PROBLEM DETAILS: Reproduce the entries shown below only from the line with "-- ===== end of" down to the line with "PySem.Dict.empty = PySem.Dict.counter", keeping both end lines and copying each one exactly.

EXERCISE INPUT:

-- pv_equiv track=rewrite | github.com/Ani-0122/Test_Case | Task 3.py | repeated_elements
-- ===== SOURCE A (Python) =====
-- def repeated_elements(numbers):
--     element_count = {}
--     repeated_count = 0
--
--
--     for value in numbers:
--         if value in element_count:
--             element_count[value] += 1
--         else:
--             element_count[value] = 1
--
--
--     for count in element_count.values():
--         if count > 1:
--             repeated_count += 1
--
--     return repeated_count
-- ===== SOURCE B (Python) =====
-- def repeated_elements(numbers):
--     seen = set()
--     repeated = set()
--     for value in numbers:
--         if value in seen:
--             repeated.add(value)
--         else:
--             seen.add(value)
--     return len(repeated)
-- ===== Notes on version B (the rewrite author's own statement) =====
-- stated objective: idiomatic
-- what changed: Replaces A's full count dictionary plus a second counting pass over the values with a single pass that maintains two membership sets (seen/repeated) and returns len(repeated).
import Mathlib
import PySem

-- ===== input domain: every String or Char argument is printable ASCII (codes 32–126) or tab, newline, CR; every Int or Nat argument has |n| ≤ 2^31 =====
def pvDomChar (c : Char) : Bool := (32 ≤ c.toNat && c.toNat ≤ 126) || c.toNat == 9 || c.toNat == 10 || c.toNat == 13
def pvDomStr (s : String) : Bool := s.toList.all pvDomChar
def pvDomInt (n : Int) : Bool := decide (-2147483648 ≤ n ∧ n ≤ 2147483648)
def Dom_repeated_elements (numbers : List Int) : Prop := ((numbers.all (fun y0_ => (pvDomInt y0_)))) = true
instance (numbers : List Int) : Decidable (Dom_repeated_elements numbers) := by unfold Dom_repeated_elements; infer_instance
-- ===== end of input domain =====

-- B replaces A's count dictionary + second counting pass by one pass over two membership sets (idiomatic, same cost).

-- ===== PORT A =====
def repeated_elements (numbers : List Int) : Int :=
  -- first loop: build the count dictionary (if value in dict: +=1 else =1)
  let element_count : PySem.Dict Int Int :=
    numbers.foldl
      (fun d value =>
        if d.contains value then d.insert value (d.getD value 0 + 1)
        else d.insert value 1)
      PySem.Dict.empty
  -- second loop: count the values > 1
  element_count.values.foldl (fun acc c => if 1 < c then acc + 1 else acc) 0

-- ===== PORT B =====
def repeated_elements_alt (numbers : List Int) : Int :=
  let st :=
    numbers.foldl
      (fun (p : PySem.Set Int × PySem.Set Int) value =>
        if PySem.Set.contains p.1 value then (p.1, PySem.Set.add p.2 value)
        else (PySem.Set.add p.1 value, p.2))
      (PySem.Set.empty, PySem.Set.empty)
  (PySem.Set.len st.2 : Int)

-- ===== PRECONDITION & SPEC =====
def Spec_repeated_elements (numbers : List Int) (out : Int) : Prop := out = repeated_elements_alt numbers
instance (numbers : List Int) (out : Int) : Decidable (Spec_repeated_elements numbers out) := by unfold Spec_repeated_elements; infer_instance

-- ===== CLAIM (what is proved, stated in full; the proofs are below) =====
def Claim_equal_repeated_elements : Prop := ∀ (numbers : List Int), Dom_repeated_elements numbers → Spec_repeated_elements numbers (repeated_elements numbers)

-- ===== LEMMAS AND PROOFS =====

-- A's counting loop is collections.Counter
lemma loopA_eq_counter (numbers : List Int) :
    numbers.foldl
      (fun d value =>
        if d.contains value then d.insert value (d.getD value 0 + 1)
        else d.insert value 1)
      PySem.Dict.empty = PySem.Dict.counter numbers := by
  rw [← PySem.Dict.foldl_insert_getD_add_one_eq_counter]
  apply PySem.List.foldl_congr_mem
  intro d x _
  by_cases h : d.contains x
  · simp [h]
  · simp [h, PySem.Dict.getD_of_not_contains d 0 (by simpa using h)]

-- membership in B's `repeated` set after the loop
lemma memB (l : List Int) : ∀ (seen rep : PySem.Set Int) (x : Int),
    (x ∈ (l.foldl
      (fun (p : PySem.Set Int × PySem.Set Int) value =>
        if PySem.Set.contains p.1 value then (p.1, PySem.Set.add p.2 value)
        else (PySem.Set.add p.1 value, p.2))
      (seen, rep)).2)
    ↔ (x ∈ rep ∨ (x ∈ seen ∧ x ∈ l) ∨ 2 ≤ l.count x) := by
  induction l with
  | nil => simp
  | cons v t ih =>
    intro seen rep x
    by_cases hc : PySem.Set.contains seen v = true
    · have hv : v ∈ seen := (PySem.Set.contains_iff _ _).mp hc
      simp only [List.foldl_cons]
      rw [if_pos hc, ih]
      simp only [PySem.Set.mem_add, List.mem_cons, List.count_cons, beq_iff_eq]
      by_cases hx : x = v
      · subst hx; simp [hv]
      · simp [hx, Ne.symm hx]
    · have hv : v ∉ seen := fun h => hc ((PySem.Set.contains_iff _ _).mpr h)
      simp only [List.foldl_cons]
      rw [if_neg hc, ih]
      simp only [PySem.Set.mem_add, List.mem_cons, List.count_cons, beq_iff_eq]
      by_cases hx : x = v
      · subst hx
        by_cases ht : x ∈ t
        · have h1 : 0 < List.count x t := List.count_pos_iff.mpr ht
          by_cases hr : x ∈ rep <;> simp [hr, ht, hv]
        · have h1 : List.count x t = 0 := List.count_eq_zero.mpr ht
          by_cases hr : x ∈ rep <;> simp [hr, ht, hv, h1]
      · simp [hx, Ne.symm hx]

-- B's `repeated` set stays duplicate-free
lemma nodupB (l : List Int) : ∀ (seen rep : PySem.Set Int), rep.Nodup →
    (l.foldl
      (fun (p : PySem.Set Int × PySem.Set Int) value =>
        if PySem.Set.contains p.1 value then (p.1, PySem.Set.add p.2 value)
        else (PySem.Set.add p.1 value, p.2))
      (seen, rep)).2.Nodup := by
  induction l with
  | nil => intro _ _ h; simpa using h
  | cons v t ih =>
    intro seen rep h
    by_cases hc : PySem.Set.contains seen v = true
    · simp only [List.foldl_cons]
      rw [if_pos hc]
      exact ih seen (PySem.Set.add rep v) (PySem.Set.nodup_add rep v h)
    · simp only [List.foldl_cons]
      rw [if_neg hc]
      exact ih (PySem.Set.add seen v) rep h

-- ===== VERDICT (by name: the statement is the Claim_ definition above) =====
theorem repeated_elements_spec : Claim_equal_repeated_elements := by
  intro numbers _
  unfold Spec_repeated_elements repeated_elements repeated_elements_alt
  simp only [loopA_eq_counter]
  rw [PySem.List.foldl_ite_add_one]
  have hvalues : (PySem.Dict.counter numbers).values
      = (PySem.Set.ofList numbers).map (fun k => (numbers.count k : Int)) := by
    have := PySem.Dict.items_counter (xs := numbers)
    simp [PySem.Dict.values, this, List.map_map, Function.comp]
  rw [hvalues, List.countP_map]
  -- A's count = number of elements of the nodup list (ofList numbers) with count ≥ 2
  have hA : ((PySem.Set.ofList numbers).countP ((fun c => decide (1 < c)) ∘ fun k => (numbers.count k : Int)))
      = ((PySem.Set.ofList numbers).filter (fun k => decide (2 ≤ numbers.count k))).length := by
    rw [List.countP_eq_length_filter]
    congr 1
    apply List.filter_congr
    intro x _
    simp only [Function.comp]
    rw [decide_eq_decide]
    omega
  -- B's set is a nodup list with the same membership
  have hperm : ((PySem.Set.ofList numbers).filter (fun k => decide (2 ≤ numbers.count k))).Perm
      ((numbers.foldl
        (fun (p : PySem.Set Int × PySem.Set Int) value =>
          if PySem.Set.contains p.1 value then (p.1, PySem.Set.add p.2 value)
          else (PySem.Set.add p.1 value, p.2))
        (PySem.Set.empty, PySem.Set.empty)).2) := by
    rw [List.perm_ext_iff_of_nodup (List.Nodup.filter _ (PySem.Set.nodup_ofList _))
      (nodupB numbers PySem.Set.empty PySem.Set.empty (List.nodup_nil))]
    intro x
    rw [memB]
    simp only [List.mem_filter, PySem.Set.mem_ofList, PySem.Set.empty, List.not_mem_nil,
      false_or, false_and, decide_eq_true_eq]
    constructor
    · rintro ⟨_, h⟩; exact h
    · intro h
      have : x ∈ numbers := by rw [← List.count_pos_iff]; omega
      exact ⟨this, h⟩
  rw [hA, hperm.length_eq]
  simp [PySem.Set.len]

YOUR RESPONSE:
-- ===== end of input domain =====

-- B replaces A's count dictionary + second counting pass by one pass over two membership sets (idiomatic, same cost).

-- ===== PORT A =====
def repeated_elements (numbers : List Int) : Int :=
  -- first loop: build the count dictionary (if value in dict: +=1 else =1)
  let element_count : PySem.Dict Int Int :=
    numbers.foldl
      (fun d value =>
        if d.contains value then d.insert value (d.getD value 0 + 1)
        else d.insert value 1)
      PySem.Dict.empty
  -- second loop: count the values > 1
  element_count.values.foldl (fun acc c => if 1 < c then acc + 1 else acc) 0

-- ===== PORT B =====
def repeated_elements_alt (numbers : List Int) : Int :=
  let st :=
    numbers.foldl
      (fun (p : PySem.Set Int × PySem.Set Int) value =>
        if PySem.Set.contains p.1 value then (p.1, PySem.Set.add p.2 value)
        else (PySem.Set.add p.1 value, p.2))
      (PySem.Set.empty, PySem.Set.empty)
  (PySem.Set.len st.2 : Int)

-- ===== PRECONDITION & SPEC =====
def Spec_repeated_elements (numbers : List Int) (out : Int) : Prop := out = repeated_elements_alt numbers
instance (numbers : List Int) (out : Int) : Decidable (Spec_repeated_elements numbers out) := by unfold Spec_repeated_elements; infer_instance

-- ===== CLAIM (what is proved, stated in full; the proofs are below) =====
def Claim_equal_repeated_elements : Prop := ∀ (numbers : List Int), Dom_repeated_elements numbers → Spec_repeated_elements numbers (repeated_elements numbers)

-- ===== LEMMAS AND PROOFS =====

-- A's counting loop is collections.Counter
lemma loopA_eq_counter (numbers : List Int) :
    numbers.foldl
      (fun d value =>
        if d.contains value then d.insert value (d.getD value 0 + 1)
        else d.insert value 1)
      PySem.Dict.empty = PySem.Dict.counter numbers := by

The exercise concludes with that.